Saved data entries:
-- pv_equiv track=rewrite | github.com/behenate/ASD | Sekcja_2_Kolokwium_2/Bit_Algo/Bit_Algo_4/zad_8_sciezka.py | DFS
-- ===== SOURCE A (Python) =====
-- def DFS(G, s_i):
--     def DFS_visit(G, i):
--         visited[i] = True
--         for neigh in G[i]:
--             if not visited[neigh]:
--                 dist[neigh] = dist[i] + 1
--                 DFS_visit(G, neigh)
--     n = len(G)
--     dist = [0 for _ in range(n)]
--     visited = [False for _ in range(n)]
--     DFS_visit(G, s_i)
--     return dist
-- ===== SOURCE B (Python) =====
-- def DFS(G, s_i):
--     n = len(G)
--     dist = [0] * n
--     visited = [False] * n
--     visited[s_i] = True
--     stack = [(s_i, iter(G[s_i]))]
--     while stack:
--         i, it = stack[-1]
--         neigh = next(it, None)
--         if neigh is None:
--             stack.pop()
--         elif not visited[neigh]:
--             visited[neigh] = True
--             dist[neigh] = dist[i] + 1
--             stack.append((neigh, iter(G[neigh])))
--     return dist
-- ===== Notes on version B (the rewrite author's own statement) =====
-- stated objective: alternative
-- what changed: Replaces the recursive DFS_visit closure with an explicit-stack loop keeping (vertex, iterator) frames, reproducing the same preorder tree distances without recursion.
-- outside the precondition, e.g. on DFS([[], [5]], 0): A returns [0, 0], B returns [0, 0]
import Mathlib
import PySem

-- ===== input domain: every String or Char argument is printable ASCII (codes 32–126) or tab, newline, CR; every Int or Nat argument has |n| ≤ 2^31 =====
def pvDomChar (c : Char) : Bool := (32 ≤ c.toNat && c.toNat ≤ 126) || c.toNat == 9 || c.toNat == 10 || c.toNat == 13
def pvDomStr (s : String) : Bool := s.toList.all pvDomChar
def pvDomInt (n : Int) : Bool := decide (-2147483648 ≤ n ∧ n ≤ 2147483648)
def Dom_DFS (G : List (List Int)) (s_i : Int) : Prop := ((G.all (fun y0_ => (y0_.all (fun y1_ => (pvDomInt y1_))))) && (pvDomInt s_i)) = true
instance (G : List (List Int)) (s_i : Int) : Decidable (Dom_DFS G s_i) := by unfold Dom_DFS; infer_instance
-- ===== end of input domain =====

-- B replaces the recursive DFS_visit with an explicit-stack loop over (vertex, iterator) frames;
-- same preorder, same dist values.  The equivalence is about the return value (neither Python mutates its arguments).

-- ===== PORT A =====
-- A's recursion is ported with a fuel counter (n+1 always suffices, proved below);
-- dfsVisit = the body of DFS_visit, dfsGo = its 'for neigh in G[i]' loop; none = IndexError.
mutual
def dfsVisit (G : List (List Int)) : Nat → Int → List Int → List Bool → Option (List Int × List Bool)
  | 0, _, _, _ => none          -- fuel exhausted (never happens on the call DFS makes)
  | f + 1, i, dist, visited =>
    match PySem.List.pySet? visited i true with        -- visited[i] = True
    | none => none
    | some visited1 =>
      match PySem.List.pyGet? G i with                 -- G[i]
      | none => none
      | some ns => dfsGo G f i ns dist visited1
termination_by f _ _ _ => (f, 0)

def dfsGo (G : List (List Int)) : Nat → Int → List Int → List Int → List Bool → Option (List Int × List Bool)
  | _, _, [], dist, visited => some (dist, visited)
  | f, i, x :: rest, dist, visited =>
    match PySem.List.pyGet? visited x with             -- visited[neigh]
    | none => none
    | some true => dfsGo G f i rest dist visited
    | some false =>
      match PySem.List.pyGet? dist i with              -- dist[i]
      | none => none
      | some di =>
        match PySem.List.pySet? dist x (di + 1) with   -- dist[neigh] = dist[i] + 1
        | none => none
        | some dist1 =>
          match dfsVisit G f x dist1 visited with      -- DFS_visit(G, neigh)
          | none => none
          | some (dist2, visited2) => dfsGo G f i rest dist2 visited2
termination_by f _ ns _ _ => (f, ns.length + 1)
end

def DFS (G : List (List Int)) (s_i : Int) : List Int :=
  let n := G.length
  let dist := List.replicate n (0 : Int)
  let visited := List.replicate n false
  match dfsVisit G (n + 1) s_i dist visited with
  | some (d, _) => d
  | none => dist            -- A raises here; excluded by Pre_DFS

-- ===== PORT B =====
-- termination helpers for runB (cited by name in its decreasing_by)
def unvis (visited : List Bool) : Nat := visited.count false

theorem pyGet?_elim {α : Type} {xs : List α} {i : Int} {v : α}
    (h : PySem.List.pyGet? xs i = some v) :
    ∃ k, PySem.List.pyIdx? xs.length i = some k ∧ xs[k]? = some v := by
  simpa [PySem.List.pyGet?, Option.bind_eq_some_iff] using h

theorem pySet?_eq {α : Type} (xs : List α) (i : Int) (w : α) {k : Nat}
    (hk : PySem.List.pyIdx? xs.length i = some k) :
    PySem.List.pySet? xs i w = some (xs.set k w) := by
  simp [PySem.List.pySet?, hk]

theorem count_false_set_true (xs : List Bool) (k : Nat) (h : xs[k]? = some false) :
    (xs.set k true).count false + 1 = xs.count false := by
  induction xs generalizing k with
  | nil => simp at h
  | cons a t ih =>
    cases k with
    | zero => simp_all
    | succ k =>
      simp only [List.getElem?_cons_succ] at h
      simp [List.count_cons, ← ih k h]; omega

theorem unvis_set_lt {visited : List Bool} {x : Int} {visited1 : List Bool}
    (hvx : PySem.List.pyGet? visited x = some false)
    (hsx : PySem.List.pySet? visited x true = some visited1) :
    unvis visited1 < unvis visited := by
  obtain ⟨k, hk, hget⟩ := pyGet?_elim hvx
  rw [pySet?_eq visited x true hk] at hsx
  cases hsx
  have := count_false_set_true visited k hget
  unfold unvis; omega

-- the while loop of B: each frame is (vertex, what remains of iter(G[vertex]))
def runB (G : List (List Int)) : List (Int × List Int) → List Int → List Bool → Option (List Int × List Bool)
  | [], dist, visited => some (dist, visited)
  | (i, ns) :: stack, dist, visited =>
    match ns with
    | [] => runB G stack dist visited                  -- iterator exhausted: stack.pop()
    | x :: rest =>
      match hvx : PySem.List.pyGet? visited x with     -- visited[neigh]
      | none => none
      | some true => runB G ((i, rest) :: stack) dist visited
      | some false =>
        match hsx : PySem.List.pySet? visited x true with   -- visited[neigh] = True
        | none => none
        | some visited1 =>
          match PySem.List.pyGet? dist i with          -- dist[i]
          | none => none
          | some di =>
            match PySem.List.pySet? dist x (di + 1) with    -- dist[neigh] = dist[i] + 1
            | none => none
            | some dist1 =>
              match PySem.List.pyGet? G x with         -- iter(G[neigh])
              | none => none
              | some nsx => runB G ((x, nsx) :: (i, rest) :: stack) dist1 visited1
termination_by stack _ visited => (unvis visited, (stack.map fun p => p.2.length).sum, stack.length)
decreasing_by
  · simp only [List.map_cons, List.sum_cons, List.length_cons, List.length_nil, Nat.zero_add]
    apply Prod.Lex.right
    apply Prod.Lex.right
    exact Nat.lt_succ_self _
  · exact Prod.Lex.right _ (Prod.Lex.left _ _ (by simp))
  · exact Prod.Lex.left _ _ (unvis_set_lt hvx hsx)

def DFS_alt (G : List (List Int)) (s_i : Int) : List Int :=
  let n := G.length
  let dist := List.replicate n (0 : Int)
  let visited := List.replicate n false
  match PySem.List.pySet? visited s_i true with        -- visited[s_i] = True
  | none => dist            -- B raises here; excluded by Pre_DFS
  | some visited1 =>
    match PySem.List.pyGet? G s_i with                 -- iter(G[s_i])
    | none => dist
    | some ns =>
      match runB G [(s_i, ns)] dist visited1 with
      | some (d, _) => d
      | none => dist

-- ===== PRECONDITION & SPEC =====
-- Pre_DFS requires s_i and EVERY adjacency-list entry to be a valid (possibly negative) index.
-- This is slightly narrower than where A returns: an out-of-range entry only raises when it is
-- REACHABLE from s_i; on inputs with unreachable bad entries A and B return the same value anyway
-- (reachability is not a closed-form condition, so we keep the simple per-entry bound).
def Pre_DFS (G : List (List Int)) (s_i : Int) : Prop :=
  PySem.Raise.InRange G.length s_i ∧ ∀ l ∈ G, ∀ x ∈ l, PySem.Raise.InRange G.length x
instance (G : List (List Int)) (s_i : Int) : Decidable (Pre_DFS G s_i) := by
  unfold Pre_DFS PySem.Raise.InRange; infer_instance

def pvWitness_DFS : List (List Int) × Int := ([[1, 2], [0, -1], [2]], 0)

def Spec_DFS (G : List (List Int)) (s_i : Int) (out : List Int) : Prop := out = DFS_alt G s_i
instance (G : List (List Int)) (s_i : Int) (out : List Int) : Decidable (Spec_DFS G s_i out) := by unfold Spec_DFS; infer_instance

-- ===== CLAIM (what is proved, stated in full; the proofs are below) =====
def Claim_equal_DFS : Prop := ∀ (G : List (List Int)) (s_i : Int), Dom_DFS G s_i → Pre_DFS G s_i → Spec_DFS G s_i (DFS G s_i)

-- ===== LEMMAS AND PROOFS =====

theorem pyGet?_isSome_of_inRange {α : Type} (xs : List α) (i : Int)
    (h : PySem.Raise.InRange xs.length i) : ∃ v, PySem.List.pyGet? xs i = some v := by
  rcases hv : PySem.List.pyGet? xs i with _ | v
  · exact absurd h ((PySem.List.pyGet?_eq_none_iff xs i).mp hv)
  · exact ⟨v, rfl⟩

-- fuel adequacy for A: with fuel ≥ number of unvisited vertices, dfsGo returns `some`
-- (and preserves lengths, never increasing the unvisited count)
theorem dfsGo_adq (G : List (List Int))
    (hG : ∀ l ∈ G, ∀ x ∈ l, PySem.Raise.InRange G.length x) :
    ∀ f : Nat, ∀ ns : List Int, ∀ (i : Int) (dist : List Int) (visited : List Bool),
      dist.length = G.length → visited.length = G.length →
      (∀ x ∈ ns, PySem.Raise.InRange G.length x) →
      PySem.Raise.InRange G.length i →
      visited.count false ≤ f →
      ∃ d' v', dfsGo G f i ns dist visited = some (d', v') ∧
        d'.length = G.length ∧ v'.length = G.length ∧ v'.count false ≤ visited.count false := by
  intro f
  induction f using Nat.strong_induction_on with
  | _ f IHf =>
  intro ns
  induction ns with
  | nil =>
    intro i dist visited hd hv _ _ _
    exact ⟨dist, visited, by rw [dfsGo], hd, hv, Nat.le_refl _⟩
  | cons x rest IHns =>
    intro i dist visited hd hv hns hi hf
    have hx : PySem.Raise.InRange G.length x := hns x List.mem_cons_self
    obtain ⟨b, hvx⟩ := pyGet?_isSome_of_inRange visited x (hv ▸ hx)
    cases b
    · -- neighbour not yet visited
      obtain ⟨di, hdi⟩ := pyGet?_isSome_of_inRange dist i (hd ▸ hi)
      obtain ⟨k, hk, hgetk⟩ := pyGet?_elim hvx
      have hk' : PySem.List.pyIdx? dist.length x = some k := by rw [hd, ← hv]; exact hk
      have hsd := pySet?_eq dist x (di + 1) hk'
      have hmem : false ∈ visited := List.mem_of_getElem? hgetk
      have hpos : 0 < visited.count false := List.count_pos_iff.mpr hmem
      cases f with
      | zero => omega
      | succ f' =>
        have hsv := pySet?_eq visited x true hk
        have hcount : (visited.set k true).count false + 1 = visited.count false :=
          count_false_set_true visited k hgetk
        obtain ⟨nsx, hgx⟩ := pyGet?_isSome_of_inRange G x hx
        have hnsxG : nsx ∈ G := PySem.List.mem_of_pyGet?_eq_some G hgx
        obtain ⟨d2, v2, hrun, hl1, hl2, hc2⟩ :=
          IHf f' (Nat.lt_succ_self f') nsx x (dist.set k (di + 1)) (visited.set k true)
            (by simpa using hd) (by simpa using hv)
            (fun y hy => hG nsx hnsxG y hy) hx (by omega)
        obtain ⟨d3, v3, hrest, hl3, hl4, hc3⟩ :=
          IHns i d2 v2 hl1 hl2 (fun y hy => hns y (List.mem_cons_of_mem _ hy)) hi (by omega)
        refine ⟨d3, v3, ?_, hl3, hl4, by omega⟩
        rw [dfsGo]
        simp only [hvx, hdi, hsd]
        rw [dfsVisit]
        simp only [hsv, hgx, hrun, hrest]
    · -- neighbour already visited: skip
      obtain ⟨d3, v3, hrest, hl3, hl4, hc3⟩ :=
        IHns i dist visited hd hv (fun y hy => hns y (List.mem_cons_of_mem _ hy)) hi hf
      refine ⟨d3, v3, ?_, hl3, hl4, hc3⟩
      rw [dfsGo]
      simp only [hvx, hrest]

-- simulation: B's stack loop run on a frame (i, ns) is exactly A's inner loop dfsGo
theorem sim (G : List (List Int)) :
    ∀ f : Nat, ∀ ns : List Int, ∀ (i : Int) (dist : List Int) (visited : List Bool)
      (out : List Int × List Bool),
      dfsGo G f i ns dist visited = some out →
      ∀ stack, runB G ((i, ns) :: stack) dist visited = runB G stack out.1 out.2 := by
  intro f
  induction f using Nat.strong_induction_on with
  | _ f IHf =>
  intro ns
  induction ns with
  | nil =>
    intro i dist visited out h stack
    rw [dfsGo] at h
    injection h with h; subst h
    rw [runB]
  | cons x rest IHns =>
    intro i dist visited out h stack
    rw [dfsGo] at h
    rcases hvx : PySem.List.pyGet? visited x with _ | b <;> rw [hvx] at h
    · exact absurd h (by simp)
    cases b
    · -- neighbour not yet visited
      simp only at h
      rcases hdi : PySem.List.pyGet? dist i with _ | di <;> rw [hdi] at h
      · exact absurd h (by simp)
      simp only at h
      rcases hsd : PySem.List.pySet? dist x (di + 1) with _ | dist1 <;> rw [hsd] at h
      · exact absurd h (by simp)
      simp only at h
      rcases hvis : dfsVisit G f x dist1 visited with _ | p <;> rw [hvis] at h
      · exact absurd h (by simp)
      obtain ⟨dist2, visited2⟩ := p
      simp only at h
      cases f with
      | zero => rw [dfsVisit] at hvis; exact absurd hvis (by simp)
      | succ f' =>
        rw [dfsVisit] at hvis
        rcases hsv : PySem.List.pySet? visited x true with _ | visited1 <;> rw [hsv] at hvis
        · exact absurd hvis (by simp)
        simp only at hvis
        rcases hgx : PySem.List.pyGet? G x with _ | nsx <;> rw [hgx] at hvis
        · exact absurd hvis (by simp)
        simp only at hvis
        rw [runB]
        simp only [hdi, hsd, hgx]
        split
        · next heq => rw [hvx] at heq; cases heq
        · next heq => rw [hvx] at heq; cases heq
        · next heq =>
          split
          · next heq2 => rw [hsv] at heq2; cases heq2
          · next v1' heq2 =>
            rw [hsv] at heq2
            injection heq2 with heq2; subst heq2
            rw [IHf f' (Nat.lt_succ_self f') nsx x dist1 visited1 (dist2, visited2) hvis
              ((i, rest) :: stack)]
            exact IHns i dist2 visited2 out h stack
    · -- neighbour already visited: skip
      simp only at h
      rw [runB]
      split
      · next heq => rw [hvx] at heq; cases heq
      · next heq => exact IHns i dist visited out h stack
      · next heq => rw [hvx] at heq; cases heq

-- ===== VERDICT (by name: the statement is the Claim_ definition above) =====
theorem DFS_spec : Claim_equal_DFS := by
  intro G s_i _ hPre
  obtain ⟨hs, hG⟩ := hPre
  unfold Spec_DFS DFS DFS_alt
  simp only []
  -- the source vertex in the fresh visited array
  obtain ⟨b, hb⟩ := pyGet?_isSome_of_inRange (List.replicate G.length false) s_i
    (by simpa using hs)
  have hbf : b = false :=
    List.eq_of_mem_replicate (PySem.List.mem_of_pyGet?_eq_some _ hb)
  subst hbf
  obtain ⟨k, hk, hgetk⟩ := pyGet?_elim hb
  have hsv := pySet?_eq (List.replicate G.length false) s_i true hk
  obtain ⟨ns0, hg0⟩ := pyGet?_isSome_of_inRange G s_i hs
  have hns0G : ns0 ∈ G := PySem.List.mem_of_pyGet?_eq_some G hg0
  have hcount : ((List.replicate G.length false).set k true).count false + 1
      = (List.replicate G.length false).count false :=
    count_false_set_true _ k hgetk
  have hcount0 : (List.replicate G.length false).count false = G.length := by simp
  obtain ⟨d, v, hgo, _, _, _⟩ :=
    dfsGo_adq G hG G.length ns0 s_i (List.replicate G.length (0 : Int))
      ((List.replicate G.length false).set k true)
      (by simp) (by simp) (fun y hy => hG ns0 hns0G y hy) hs (by omega)
  -- A's side: one unfolding of dfsVisit, then the adequate inner loop
  rw [dfsVisit]
  simp only [hsv, hg0, hgo]
  -- B's side: the initial marking, then the simulation of the single initial frame
  have hsim := sim G G.length ns0 s_i (List.replicate G.length (0 : Int))
    ((List.replicate G.length false).set k true) (d, v) hgo []
  rw [runB] at hsim
  simp only [hsim]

WORK TO COMPLETE >>
Copy each line exactly, beginning at the one with "simp only [hsv, hg0, hgo]" and stopping after the last line of the entries. Include nothing else.

COMPLETED EXERCISE >>
  simp only [hsv, hg0, hgo]
  -- B's side: the initial marking, then the simulation of the single initial frame
  have hsim := sim G G.length ns0 s_i (List.replicate G.length (0 : Int))
    ((List.replicate G.length false).set k true) (d, v) hgo []
  rw [runB] at hsim
  simp only [hsim]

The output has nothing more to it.